# Azure Machine Learning Engineer
## Project 3 - Capstone AutoML

## Create a workspace
In this step we are making an Azure Workspace and setting up an experiment

In [1]:
# Create a new workspace and define an experiment.

from azureml.core import Workspace, Experiment

ws = Workspace.from_config()
ws.get_details()

# Choose a name for the experiment
experiment_name = 'udacity-project-automl'
experiment = Experiment(workspace=ws, name = experiment_name)

print('Workspace name: ' + ws.name, 
      'Azure region: ' + ws.location, 
      'Subscription id: ' + ws.subscription_id, 
      'Resource group: ' + ws.resource_group, sep = '\n')

run = experiment.start_logging()

Workspace name: quick-starts-ws-146639
Azure region: southcentralus
Subscription id: d4ad7261-832d-46b2-b093-22156001df5b
Resource group: aml-quickstarts-146639


In [2]:
# Create a compute cluster to provision VM Resources.

from azureml.core.compute import ComputeTarget, AmlCompute
from azureml.core.compute_target import ComputeTargetException

# TODO: Create compute cluster
# Use vm_size = "Standard_D2_V2" in your provisioning configuration.
# max_nodes should be no greater than 4.

# Choose a name for the cluster
cpu_cluster_name = 'cpu-cluster-01'

#Verify that the culster does not exist already
try:
    compute_target = ComputeTarget(workspace = ws, name = cpu_cluster_name)
    print('Found existing cluster, use it')
except ComputeTargetException:
    compute_config = AmlCompute.provisioning_configuration(vm_size = 'STANDARD_D2_V2', max_nodes = 4)
    compute_target = ComputeTarget.create(ws, cpu_cluster_name, compute_config)

compute_target.wait_for_completion(show_output = True)

Creating.......
SucceededProvisioning operation finished, operation "Succeeded"
Succeeded
AmlCompute wait for completion finished

Minimum number of nodes requested have been provisioned


## Dataset

The below information is for a locally (Azure) hosted dataset.  In this case a CSV was uploaded to the datablob store and to allow access you interogate it and go to the consume tab and copy the below code

In [23]:
# azureml-core of version 1.0.72 or higher is required
# azureml-dataprep[pandas] of version 1.1.34 or higher is required

from azureml.core import Workspace, Dataset

subscription_id = 'd4ad7261-832d-46b2-b093-22156001df5b'
resource_group = 'aml-quickstarts-146639'
workspace_name = 'quick-starts-ws-146639'

workspace = Workspace(subscription_id, resource_group, workspace_name)

dataset = Dataset.get_by_name(workspace, name='Adult')

# create a pandas dataframe from the tabular dataset for use with sklearn functions.
df = dataset.to_pandas_dataframe()

In [5]:
from azureml.data.dataset_factory import TabularDatasetFactory
from azureml.data.dataset_factory import DataType

#file uploaded to github
url = 'https://raw.githubusercontent.com/boffyd/UdacityMLOPs-Capstone/main/adult.csv'

# pass url to Tabular dataset.  Note this is different to pandas dataframe, and gets converted to a dataframe in the function.

dataset = TabularDatasetFactory.from_delimited_files(url,header = True)
ds = dataset.to_pandas_dataframe().dropna()

In [6]:
tabular_dataset = dataset.filter(dataset['native-country'].contains('United-States'))

Method filter: This is an experimental method, and may change at any time.

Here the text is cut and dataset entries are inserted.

-- pv_equiv track=rewrite | github.com/isomjd-code/courthand | extract_ngram_slices.py | normalize_ngram_for_search
-- ===== SOURCE A (Python) =====
-- def normalize_ngram_for_search(ngram: str) -> str:
--     """
--     Normalize n-gram to match the format used in cleaned text.
--
--     Rules:
--     - Regular spaces " " are removed (they don't count)
--     - "<space>" tokens are converted to space characters ' ' for matching
--     - All other characters are kept as-is
--
--     Args:
--         ngram: N-gram string (may contain spaces or be continuous)
--
--     Returns:
--         Normalized n-gram string for searching in cleaned text
--     """
--     # Convert <space> tokens to actual space characters for matching
--     # Remove regular spaces (they don't count in length)
--     result = []
--     i = 0
--     while i < len(ngram):
--         if ngram[i] == '<':
--             # Check if it's a <space> token
--             if ngram[i:i+7] == '<space>':
--                 result.append(' ')  # Convert <space> to space character
--                 i += 7
--             else:
--                 # Other angle bracket token, find closing '>'
--                 end = ngram.find('>', i)
--                 if end != -1:
--                     result.append(ngram[i:end+1])  # Keep the token as-is
--                     i = end + 1
--                 else:
--                     result.append(ngram[i])
--                     i += 1
--         elif ngram[i] == ' ':
--             # Regular space - skip it (doesn't count)
--             i += 1
--         else:
--             # Regular character
--             result.append(ngram[i])
--             i += 1
--
--     return ''.join(result)
-- ===== SOURCE B (Python) =====
-- def normalize_ngram_for_search(ngram: str) -> str:
--     """Tokenize into angle-bracket tokens / single chars, then classify each token."""
--     def tokens(s):
--         while s:
--             if s[0] == '<' and '>' in s:
--                 j = s.index('>')
--                 yield s[:j + 1]
--                 s = s[j + 1:]
--             else:
--                 yield s[0]
--                 s = s[1:]
--     return ''.join(' ' if t == '<space>' else '' if t == ' ' else t
--                    for t in tokens(ngram))
-- ===== Notes on version B (the rewrite author's own statement) =====
-- stated objective: simpler
-- what changed: Replaced A's single index-arithmetic while-loop that interleaves scanning and output building with a two-phase pass: a tokenizer that yields angle-bracket tokens or single characters, and a separate classifier ('<space>' -> ' ', ' ' -> '', else keep) joined into the result.
import Mathlib
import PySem

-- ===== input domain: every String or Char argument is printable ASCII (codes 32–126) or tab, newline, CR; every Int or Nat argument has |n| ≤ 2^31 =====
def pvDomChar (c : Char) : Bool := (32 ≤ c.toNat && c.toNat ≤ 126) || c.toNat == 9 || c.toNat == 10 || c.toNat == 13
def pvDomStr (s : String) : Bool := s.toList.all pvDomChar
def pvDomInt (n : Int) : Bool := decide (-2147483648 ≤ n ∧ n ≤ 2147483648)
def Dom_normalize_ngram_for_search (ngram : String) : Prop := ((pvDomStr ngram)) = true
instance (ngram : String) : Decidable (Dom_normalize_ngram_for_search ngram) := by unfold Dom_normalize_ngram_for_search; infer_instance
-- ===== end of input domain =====

-- B re-implements A as a two-phase tokenize-then-classify pass (simpler decomposition, same cost); return values proved equal on all inputs.

-- ===== PORT A =====
-- A's while-loop over index i, ported as structural recursion on the remaining suffix
-- (every operation of A — ngram[i:i+7], ngram.find('>', i), ngram[i:end+1] — is relative to i).
def pvALoop : List Char → List Char
  | [] => []
  | c :: rest =>
    if c = '<' then
      if (c :: rest).take 7 = ['<', 's', 'p', 'a', 'c', 'e', '>'] then
        ' ' :: pvALoop ((c :: rest).drop 7)
      else
        -- end = ngram.find('>', i), taken relative to the suffix
        let e := PySem.Chars.find (c :: rest) ['>']
        if e ≠ -1 then
          (c :: rest).take (e.toNat + 1) ++ pvALoop ((c :: rest).drop (e.toNat + 1))
        else
          c :: pvALoop rest
    else if c = ' ' then
      pvALoop rest
    else
      c :: pvALoop rest
termination_by s => s.length
decreasing_by all_goals simp

def normalize_ngram_for_search (ngram : String) : String :=
  String.ofList (pvALoop ngram.toList)

-- ===== PORT B =====
-- B's tokenizer: an angle-bracket run '<…>' (when a '>' exists) or a single character.
def pvTokens : List Char → List (List Char)
  | [] => []
  | c :: rest =>
    if c = '<' ∧ PySem.Chars.isIn ['>'] (c :: rest) = true then
      let j := PySem.Chars.find (c :: rest) ['>']   -- s.index('>'), guarded by '>' in s
      (c :: rest).take (j.toNat + 1) :: pvTokens ((c :: rest).drop (j.toNat + 1))
    else
      [c] :: pvTokens rest
termination_by s => s.length
decreasing_by all_goals simp

-- B's classifier: '<space>' ↦ ' ', a plain space ↦ nothing, anything else kept.
def pvClassify (t : List Char) : List Char :=
  if t = ['<', 's', 'p', 'a', 'c', 'e', '>'] then [' ']
  else if t = [' '] then []
  else t

def normalize_ngram_for_search_alt (ngram : String) : String :=
  String.ofList (PySem.Chars.join [] ((pvTokens ngram.toList).map pvClassify))

-- ===== PRECONDITION & SPEC =====
def Spec_normalize_ngram_for_search (ngram : String) (out : String) : Prop := out = normalize_ngram_for_search_alt ngram
instance (ngram : String) (out : String) : Decidable (Spec_normalize_ngram_for_search ngram out) := by unfold Spec_normalize_ngram_for_search; infer_instance

-- ===== CLAIM (what is proved, stated in full; the proofs are below) =====
def Claim_equal_normalize_ngram_for_search : Prop := ∀ (ngram : String), Dom_normalize_ngram_for_search ngram → Spec_normalize_ngram_for_search ngram (normalize_ngram_for_search ngram)

-- ===== LEMMAS AND PROOFS =====

-- ''.join ps is concatenation.
lemma pvJoinNil (ps : List (List Char)) : PySem.Chars.join [] ps = ps.flatten := by
  induction ps with
  | nil => simp [PySem.Chars.join_nil]
  | cons p ps ih =>
    cases ps with
    | nil => simp [PySem.Chars.join_singleton]
    | cons q rest => rw [PySem.Chars.join_cons_cons]; simp [ih]

-- On a suffix that starts with the literal token '<space>', the first '>' is at index 6.
lemma pvFindSpace (t : List Char) :
    PySem.Chars.find ('<' :: 's' :: 'p' :: 'a' :: 'c' :: 'e' :: '>' :: t) ['>'] = 6 := by
  have hinf : ['>'] <:+: '<' :: 's' :: 'p' :: 'a' :: 'c' :: 'e' :: '>' :: t :=
    ⟨['<', 's', 'p', 'a', 'c', 'e'], t, by simp⟩
  have h0 : 0 ≤ PySem.Chars.find ('<' :: 's' :: 'p' :: 'a' :: 'c' :: 'e' :: '>' :: t) ['>'] :=
    (PySem.Chars.find_nonneg_iff _ _).mpr hinf
  obtain ⟨h1, h2⟩ := PySem.Chars.find_spec h0
  set n := (PySem.Chars.find ('<' :: 's' :: 'p' :: 'a' :: 'c' :: 'e' :: '>' :: t) ['>']).toNat with hn
  have hub : n ≤ 6 := by
    by_contra hgt
    exact h2 6 (by omega) ⟨t, rfl⟩
  have hlb : ¬ n < 6 := by
    intro hlt
    interval_cases n <;> simp [List.IsPrefix] at h1
  omega

-- A token cut at the first '>' cannot be '<space>' unless the suffix started with '<space>'.
lemma pvTakeNeSpace {s : List Char} (e : Int)
    (h7 : ¬ s.take 7 = ['<', 's', 'p', 'a', 'c', 'e', '>']) :
    ¬ s.take (e.toNat + 1) = ['<', 's', 'p', 'a', 'c', 'e', '>'] := by
  intro h
  have hlen : (s.take (e.toNat + 1)).length = 7 := by rw [h]; rfl
  have hmin : min (e.toNat + 1) s.length = 7 := by simpa using hlen
  have h7le : 7 ≤ e.toNat + 1 := by omega
  have htt := List.take_take (i := 7) (j := e.toNat + 1) (l := s)
  rw [h, Nat.min_eq_left h7le] at htt
  exact h7 (by simpa using htt.symm)

-- Main equivalence: A's scan equals B's tokenize-then-classify on every character list.
lemma pvMain (s : List Char) : pvALoop s = ((pvTokens s).map pvClassify).flatten := by
  induction s using pvALoop.induct with
  | case1 => simp [pvALoop, pvTokens]
  | case2 rest h ih =>
    -- '<space>' at the front: A emits ' ' and skips 7; B's token is '<space>'
    obtain ⟨t, rfl⟩ : ∃ t, rest = 's' :: 'p' :: 'a' :: 'c' :: 'e' :: '>' :: t := by
      refine ⟨rest.drop 6, ?_⟩
      have h6 : rest.take 6 = ['s', 'p', 'a', 'c', 'e', '>'] := by
        simpa [List.take_succ_cons] using h
      conv_lhs => rw [← List.take_append_drop 6 rest]
      rw [h6]; rfl
    have hfind := pvFindSpace t
    have hin : PySem.Chars.isIn ['>'] ('<' :: 's' :: 'p' :: 'a' :: 'c' :: 'e' :: '>' :: t) = true := by
      rw [PySem.Chars.isIn_iff_infix, ← PySem.Chars.find_nonneg_iff, hfind]; norm_num
    rw [pvALoop, pvTokens]
    simp only [List.drop_succ_cons, List.drop_zero] at ih
    simp [hin, hfind, pvClassify, ih]
  | case3 rest h7 e he ih =>
    -- other '<…>' token: both keep it verbatim
    have he' : PySem.Chars.find ('<' :: rest) ['>'] ≠ -1 := he
    have h0 : 0 ≤ PySem.Chars.find ('<' :: rest) ['>'] := by
      have := PySem.Chars.neg_one_le_find ('<' :: rest) ['>']
      omega
    have hin : PySem.Chars.isIn ['>'] ('<' :: rest) = true := by
      rw [PySem.Chars.isIn_iff_infix, ← PySem.Chars.find_nonneg_iff]; exact h0
    have hne1 := pvTakeNeSpace (s := '<' :: rest) (PySem.Chars.find ('<' :: rest) ['>']) h7
    rw [List.take_succ_cons] at hne1
    have hne2 : ¬ '<' :: rest.take (PySem.Chars.find ('<' :: rest) ['>']).toNat = [' '] := by simp
    rw [pvALoop, pvTokens]
    simp only [List.drop_succ_cons] at ih
    simp only [List.take_succ_cons] at h7
    simp [hin, he', h7, pvClassify, hne1, hne2]
    exact ih
  | case4 rest h7 e he ih =>
    -- lone '<' with no '>' anywhere: kept as a single character by both
    have hfind : PySem.Chars.find ('<' :: rest) ['>'] = -1 := by
      by_contra hne
      exact he hne
    have hin : PySem.Chars.isIn ['>'] ('<' :: rest) = false := by
      rw [← Bool.not_eq_true, PySem.Chars.isIn_iff_infix]
      exact (PySem.Chars.find_eq_neg_one_iff _ _).mp hfind
    rw [pvALoop, pvTokens]
    simp only [List.take_succ_cons] at h7
    simp [hfind, hin, h7, pvClassify, ih]
  | case5 rest h ih =>
    -- a plain space: A skips it, B's classifier drops the token
    rw [pvALoop, pvTokens]
    simp [pvClassify, ih]
  | case6 c rest h1 h2 ih =>
    -- any other character: kept by both
    rw [pvALoop, pvTokens]
    simp [h1, h2, pvClassify, ih]

-- ===== VERDICT (by name: the statement is the Claim_ definition above) =====
theorem normalize_ngram_for_search_spec : Claim_equal_normalize_ngram_for_search := by
  intro ngram _
  unfold Spec_normalize_ngram_for_search normalize_ngram_for_search normalize_ngram_for_search_alt
  rw [pvJoinNil, pvMain]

Please see https://aka.ms/azuremlexperimental for more information.


In [7]:
tabular_dataset.take(3).to_pandas_dataframe()

Unnamed: 0,Column1,age,workclass,fnlwgt,education,education-num.,marital-status,occupation,relationship,race,sex,capital-gain,capital-loss,hours-per-week,native-country,wage
0,0,39,State-gov,77516,Bachelors,13,Never-married,Adm-clerical,Not-in-family,White,Male,2174,0,40,United-States,<=50K
1,1,50,Self-emp-not-inc,83311,Bachelors,13,Married-civ-spouse,Exec-managerial,Husband,White,Male,0,0,13,United-States,<=50K
2,2,38,Private,215646,HS-grad,9,Divorced,Handlers-cleaners,Not-in-family,White,Male,0,0,40,United-States,<=50K


In [8]:
tabular_dataset = tabular_dataset.drop_columns(['Column1',
                                                'fnlwgt',
                                                'education-num',
                                                'race'])

In [9]:
tabular_dataset.take(3).to_pandas_dataframe()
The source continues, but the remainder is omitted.